Holden Karau

GoogleOpen Source Big Data Developer Advocate

Holden is a transgender Canadian open source developer advocate @ Google with a focus on Apache Spark, Airflow, and related "big data" tools. She is the co-author of Learning Spark, High Performance Spark, and another Spark book that's a bit more out of date. She is a committer and PMC on Apache Spark and committer on SystemML & Mahout projects. She was tricked into the world of big data while trying to improve search and recommendation systems and has long since forgotten her original goal.

Check out all of our other speakers.

AI and Authentic Comms

October 17, 4:30pm PT, C3PO Room

End to End ML with Kubeflow: Scaling with Big & Tiny Data (+ deep learning of course)

There are many great tools for training machine learning tools, ranging from sci-kit to Apache Spark, and tensorflow. However many of these systems largely leave open the question how to use our models outside of the batch world (like in a reactive application). Different options exist for persisting the results and using them for live training, and we will explore the trade-offs of the different formats and their corresponding serving/prediction layers.

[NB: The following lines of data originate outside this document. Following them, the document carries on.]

-- pv_equiv track=rewrite | github.com/ming-log/file_upload_system | app/routers/courses.py | _iter_pages
-- ===== SOURCE A (Python) =====
-- def _iter_pages(page, total_pages, left_edge=2, right_edge=2, left_current=2, right_current=2):
--     """辅助函数，用于生成分页序列"""
--     last = 0
--     for num in range(1, total_pages + 1):
--         if num <= left_edge or \
--            (num > page - left_current - 1 and num < page + right_current) or \
--            num > total_pages - right_edge:
--             if last + 1 != num:
--                 yield None
--             yield num
--             last = num
-- ===== SOURCE B (Python) =====
-- def _iter_pages(page, total_pages, left_edge=2, right_edge=2, left_current=2, right_current=2):
--     # Emit only the three relevant clipped windows (sorted by start), merging on the fly.
--     windows = sorted([
--         (1, min(left_edge, total_pages)),
--         (max(page - left_current, 1), min(page + right_current - 1, total_pages)),
--         (max(total_pages - right_edge + 1, 1), total_pages),
--     ], key=lambda w: w[0])
--     prev_end = 0
--     for lo, hi in windows:
--         start = max(lo, prev_end + 1)
--         if start <= hi:
--             if start != prev_end + 1:
--                 yield None
--             for n in range(start, hi + 1):
--                 yield n
--             prev_end = hi
-- ===== Notes on version B (the rewrite author's own statement) =====
-- stated objective: alternative
-- what changed: Instead of scanning every page number 1..total_pages and testing the three-part condition on each, B builds the three clipped windows (left edge, around current page, right edge), sorts them by start and emits them in one pass, merging overlaps via prev_end and inserting the gap None markers directly.
import Mathlib
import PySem

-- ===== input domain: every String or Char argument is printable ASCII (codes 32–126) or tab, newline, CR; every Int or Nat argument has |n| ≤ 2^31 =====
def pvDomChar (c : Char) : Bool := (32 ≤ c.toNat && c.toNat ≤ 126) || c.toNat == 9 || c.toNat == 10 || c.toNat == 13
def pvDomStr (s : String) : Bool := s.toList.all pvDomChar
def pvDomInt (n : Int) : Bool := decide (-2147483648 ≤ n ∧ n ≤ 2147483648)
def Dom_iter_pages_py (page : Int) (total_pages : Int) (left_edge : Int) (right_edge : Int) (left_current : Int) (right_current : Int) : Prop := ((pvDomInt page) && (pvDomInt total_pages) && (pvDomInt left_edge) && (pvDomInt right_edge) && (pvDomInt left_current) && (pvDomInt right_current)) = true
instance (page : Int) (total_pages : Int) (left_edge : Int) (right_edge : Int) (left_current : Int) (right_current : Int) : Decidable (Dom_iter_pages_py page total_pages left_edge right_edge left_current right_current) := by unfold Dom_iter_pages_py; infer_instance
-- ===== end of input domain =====

-- B emits the three relevant clipped windows (left edge, around current page, right edge)
-- directly — sorted by start and merged on the fly via prev_end — instead of A's scan that
-- tests every page number in 1..total_pages. Same yielded sequence (compared as a list).

-- ===== PORT A =====
-- Generator: the yielded sequence is collected into a list; state (last, acc).
def iter_pages_py (page : Int) (total_pages : Int) (left_edge : Int) (right_edge : Int) (left_current : Int) (right_current : Int) : List (Option Int) :=
  ((PySem.List.pyRange 1 (total_pages + 1) 1).foldl
    (fun (st : Int × List (Option Int)) num =>
      if num ≤ left_edge ∨ (num > page - left_current - 1 ∧ num < page + right_current) ∨ num > total_pages - right_edge then
        (num, st.2 ++ (if st.1 + 1 ≠ num then [none] else []) ++ [some num])
      else st)
    (0, [])).2

-- ===== PORT B =====
-- windows = sorted([...], key=lambda w: w[0]); then one pass with prev_end.
def iter_pages_py_alt (page : Int) (total_pages : Int) (left_edge : Int) (right_edge : Int) (left_current : Int) (right_current : Int) : List (Option Int) :=
  let windows := PySem.List.sorted
    [(1, min left_edge total_pages),
     (max (page - left_current) 1, min (page + right_current - 1) total_pages),
     (max (total_pages - right_edge + 1) 1, total_pages)]
    (fun w => w.1)
  (windows.foldl
    (fun (st : Int × List (Option Int)) w =>
      let start := max w.1 (st.1 + 1)
      if start ≤ w.2 then
        (w.2, st.2 ++ (if start ≠ st.1 + 1 then [none] else []) ++ (PySem.List.pyRange start (w.2 + 1) 1).map some)
      else st)
    (0, [])).2

-- ===== PRECONDITION & SPEC =====
def Spec_iter_pages_py (page : Int) (total_pages : Int) (left_edge : Int) (right_edge : Int) (left_current : Int) (right_current : Int) (out : List (Option Int)) : Prop := out = iter_pages_py_alt page total_pages left_edge right_edge left_current right_current
instance (page : Int) (total_pages : Int) (left_edge : Int) (right_edge : Int) (left_current : Int) (right_current : Int) (out : List (Option Int)) : Decidable (Spec_iter_pages_py page total_pages left_edge right_edge left_current right_current out) := by unfold Spec_iter_pages_py; infer_instance

-- ===== CLAIM (what is proved, stated in full; the proofs are below) =====
def Claim_equal_iter_pages_py : Prop := ∀ (page : Int) (total_pages : Int) (left_edge : Int) (right_edge : Int) (left_current : Int) (right_current : Int), Dom_iter_pages_py page total_pages left_edge right_edge left_current right_current → Spec_iter_pages_py page total_pages left_edge right_edge left_current right_current (iter_pages_py page total_pages left_edge right_edge left_current right_current)

-- ===== LEMMAS AND PROOFS =====

-- Common normal form: render a strictly increasing list of selected page numbers,
-- inserting `none` exactly where the predecessor is not `last + 1`.
def emitGaps (last : Int) : List Int → List (Option Int)
  | [] => []
  | n :: ns => (if last + 1 ≠ n then [none] else []) ++ some n :: emitGaps n ns

-- The numbers B emits, interval by interval.
def emitNums (prev : Int) : List (Int × Int) → List Int
  | [] => []
  | (lo, hi) :: ws =>
      if max lo (prev + 1) ≤ hi then PySem.List.pyRange (max lo (prev + 1)) (hi + 1) 1 ++ emitNums hi ws
      else emitNums prev ws

-- A's loop, fused filter + gap rendering, equals emitGaps of the filtered range.
theorem foldA_eq (page total_pages left_edge right_edge left_current right_current : Int) :
    ∀ (L : List Int) (last : Int) (acc : List (Option Int)),
      (L.foldl
        (fun (st : Int × List (Option Int)) num =>
          if num ≤ left_edge ∨ (num > page - left_current - 1 ∧ num < page + right_current) ∨ num > total_pages - right_edge then
            (num, st.2 ++ (if st.1 + 1 ≠ num then [none] else []) ++ [some num])
          else st)
        (last, acc)).2
      = acc ++ emitGaps last (L.filter (fun num => decide (num ≤ left_edge ∨ (num > page - left_current - 1 ∧ num < page + right_current) ∨ num > total_pages - right_edge))) := by
  intro L
  induction L with
  | nil => intro last acc; simp [emitGaps]
  | cons n L ih =>
      intro last acc
      by_cases h : n ≤ left_edge ∨ (n > page - left_current - 1 ∧ n < page + right_current) ∨ n > total_pages - right_edge
      · rw [List.filter_cons_of_pos (by simpa using h)]
        simp only [List.foldl_cons, if_pos h, ih, emitGaps]
        simp only [List.append_assoc, List.singleton_append]
      · rw [List.filter_cons_of_neg (by simpa using h)]
        simp only [List.foldl_cons, if_neg h, ih]

-- B's loop equals emitGaps of emitNums.
theorem foldB_eq :
    ∀ (ws : List (Int × Int)) (prev : Int) (acc : List (Option Int)),
      (ws.foldl
        (fun (st : Int × List (Option Int)) w =>
          let start := max w.1 (st.1 + 1)
          if start ≤ w.2 then
            (w.2, st.2 ++ (if start ≠ st.1 + 1 then [none] else []) ++ (PySem.List.pyRange start (w.2 + 1) 1).map some)
          else st)
        (prev, acc)).2
      = acc ++ emitGaps prev (emitNums prev ws) := by
  have run : ∀ (k : Nat) (s hi : Int) (tail : List Int) (prev : Int), (hi + 1 - s).toNat = k → s ≤ hi →
      emitGaps prev (PySem.List.pyRange s (hi + 1) 1 ++ tail)
        = (if prev + 1 ≠ s then [none] else []) ++ (PySem.List.pyRange s (hi + 1) 1).map some ++ emitGaps hi tail := by
    intro k
    induction k with
    | zero => intro s hi tail prev hk hs; omega
    | succ k ih =>
        intro s hi tail prev hk hs
        rw [PySem.List.pyRange_one_cons (by omega)]
        by_cases hlast : s = hi
        · subst hlast
          rw [PySem.List.pyRange_one_eq_nil (by omega)]
          simp [emitGaps]
        · have h1 : s + 1 ≤ hi := by omega
          simp only [List.cons_append, emitGaps, List.map_cons]
          rw [ih (s + 1) hi tail s (by omega) h1]
          simp
  intro ws
  induction ws with
  | nil => intro prev acc; simp [emitNums, emitGaps]
  | cons w ws ih =>
      intro prev acc
      obtain ⟨lo, hi⟩ := w
      by_cases h : max lo (prev + 1) ≤ hi
      · simp only [List.foldl_cons, emitNums, if_pos h, ih]
        rw [run ((hi + 1 - max lo (prev + 1)).toNat) _ hi _ prev rfl h]
        by_cases hg : max lo (prev + 1) = prev + 1
        · simp [hg]
        · simp [hg]
          rw [if_pos (by omega : prev + 1 < lo)]
          rfl
      · simp only [List.foldl_cons, emitNums, if_neg h, ih]

-- every number B emits is greater than prev
theorem emitNums_gt : ∀ (ws : List (Int × Int)) (prev n : Int), n ∈ emitNums prev ws → prev < n := by
  intro ws
  induction ws with
  | nil => intro prev n h; simp [emitNums] at h
  | cons w ws ih =>
      intro prev n h
      obtain ⟨lo, hi⟩ := w
      simp only [emitNums] at h
      split at h
      · rcases List.mem_append.mp h with h | h
        · have := PySem.List.mem_pyRange_one.mp h; omega
        · have := ih hi n h; omega
      · exact ih prev n h

-- B's emitted numbers are strictly increasing
theorem emitNums_pairwise : ∀ (ws : List (Int × Int)) (prev : Int), (emitNums prev ws).Pairwise (· < ·) := by
  intro ws
  induction ws with
  | nil => intro prev; simp [emitNums]
  | cons w ws ih =>
      intro prev
      obtain ⟨lo, hi⟩ := w
      simp only [emitNums]
      split
      · refine List.pairwise_append.mpr ⟨PySem.List.pairwise_lt_pyRange_one _ _, ih hi, ?_⟩
        intro a ha b hb
        have h1 := PySem.List.mem_pyRange_one.mp ha
        have h2 := emitNums_gt ws hi b hb
        omega
      · exact ih prev

-- membership in B's emitted numbers (for a start-sorted window list)
theorem emitNums_mem : ∀ (ws : List (Int × Int)) (prev n : Int),
    ws.Pairwise (fun a b => a.1 ≤ b.1) →
    (n ∈ emitNums prev ws ↔ prev < n ∧ ∃ w ∈ ws, w.1 ≤ n ∧ n ≤ w.2) := by
  intro ws
  induction ws with
  | nil => intro prev n _; simp [emitNums]
  | cons w ws ih =>
      intro prev n hsort
      obtain ⟨lo, hi⟩ := w
      have hlo : ∀ w' ∈ ws, lo ≤ w'.1 := by
        intro w' hw'; exact (List.pairwise_cons.mp hsort).1 w' hw'
      have htail := (List.pairwise_cons.mp hsort).2
      simp only [emitNums]
      split
      · rename_i hle
        rw [List.mem_append, PySem.List.mem_pyRange_one, ih hi n htail]
        constructor
        · rintro (⟨h1, h2⟩ | ⟨h1, w', hw', h2, h3⟩)
          · exact ⟨by omega, ⟨(lo, hi), by simp, by omega, by omega⟩⟩
          · exact ⟨by omega, ⟨w', by simp [hw'], h2, h3⟩⟩
        · rintro ⟨hp, w', hw', h2, h3⟩
          rcases List.mem_cons.mp hw' with rfl | hw'
          · left; simp at h2 h3 ⊢; omega
          · by_cases hn : n ≤ hi
            · have := hlo w' hw'; left; omega
            · right; exact ⟨by omega, w', hw', h2, h3⟩
      · rename_i hgt
        rw [ih prev n htail]
        constructor
        · rintro ⟨hp, w', hw', h2, h3⟩; exact ⟨hp, w', by simp [hw'], h2, h3⟩
        · rintro ⟨hp, w', hw', h2, h3⟩
          rcases List.mem_cons.mp hw' with rfl | hw'
          · simp at h2 h3; omega
          · exact ⟨hp, w', hw', h2, h3⟩

-- two strictly increasing integer lists with the same members are equal
theorem eq_of_pairwise_lt_of_mem_iff (xs ys : List Int)
    (hx : xs.Pairwise (· < ·)) (hy : ys.Pairwise (· < ·)) (h : ∀ n, n ∈ xs ↔ n ∈ ys) : xs = ys :=
  List.Perm.eq_of_pairwise (fun a b _ _ h1 h2 => absurd h2 (by omega)) hx hy
    ((List.perm_ext_iff_of_nodup hx.nodup hy.nodup).mpr h)

-- the crux: B's emitted numbers are exactly A's filtered range
theorem emitNums_eq_filter (page total_pages left_edge right_edge left_current right_current : Int) :
    emitNums 0 (PySem.List.sorted
      [(1, min left_edge total_pages),
       (max (page - left_current) 1, min (page + right_current - 1) total_pages),
       (max (total_pages - right_edge + 1) 1, total_pages)]
      (fun w => w.1))
    = (PySem.List.pyRange 1 (total_pages + 1) 1).filter
        (fun num => decide (num ≤ left_edge ∨ (num > page - left_current - 1 ∧ num < page + right_current) ∨ num > total_pages - right_edge)) := by
  apply eq_of_pairwise_lt_of_mem_iff
  · exact emitNums_pairwise _ 0
  · exact (PySem.List.pairwise_lt_pyRange_one 1 (total_pages + 1)).filter _
  · intro n
    rw [emitNums_mem _ 0 n (PySem.List.sorted_pairwise _ _)]
    rw [List.mem_filter, PySem.List.mem_pyRange_one]
    constructor
    · rintro ⟨hp, w, hw, h1, h2⟩
      rw [PySem.List.mem_sorted] at hw
      simp only [List.mem_cons, List.not_mem_nil, or_false] at hw
      rcases hw with rfl | rfl | rfl <;> simp only [decide_eq_true_eq] <;> constructor <;> simp at h1 h2 ⊢ <;> omega
    · rintro ⟨⟨h1, h2⟩, hc⟩
      simp only [decide_eq_true_eq] at hc
      refine ⟨by omega, ?_⟩
      have hmem : ∀ w ∈ [((1 : Int), min left_edge total_pages),
          (max (page - left_current) 1, min (page + right_current - 1) total_pages),
          (max (total_pages - right_edge + 1) 1, total_pages)], w ∈ PySem.List.sorted
          [((1 : Int), min left_edge total_pages),
           (max (page - left_current) 1, min (page + right_current - 1) total_pages),
           (max (total_pages - right_edge + 1) 1, total_pages)] (fun w => w.1) := by
        intro w hw; rw [PySem.List.mem_sorted]; exact hw
      rcases hc with hc | hc | hc
      · exact ⟨(1, min left_edge total_pages), hmem _ (by simp),
          by show (1 : Int) ≤ n; omega, by show n ≤ min left_edge total_pages; omega⟩
      · exact ⟨(max (page - left_current) 1, min (page + right_current - 1) total_pages), hmem _ (by simp),
          by show max (page - left_current) 1 ≤ n; omega, by show n ≤ min (page + right_current - 1) total_pages; omega⟩
      · exact ⟨(max (total_pages - right_edge + 1) 1, total_pages), hmem _ (by simp),
          by show max (total_pages - right_edge + 1) 1 ≤ n; omega, by show n ≤ total_pages; omega⟩

-- ===== VERDICT (by name: the statement is the Claim_ definition above) =====
theorem iter_pages_py_spec : Claim_equal_iter_pages_py := by
  intro page total_pages left_edge right_edge left_current right_current _
  unfold Spec_iter_pages_py iter_pages_py iter_pages_py_alt
  rw [foldA_eq, foldB_eq, emitNums_eq_filter]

From there we choose two formats and illustrate how to build an auto-scaling reactive serving layer. We'll tie this all together with Kubeflow as well as showing how it can be used with non-Spark systems. Just building an end-to-end pipeline like this isn’t enough to be able to take your model to production, so we will wrap up with important pointers for things like updating models, validation, and other little details that often get overlooked since they don’t fit nicely on a slide with a cat picture (not that we won’t try). Time permitting we’ll talk about designing clients for graceful degradation when everything eventually catches on fire.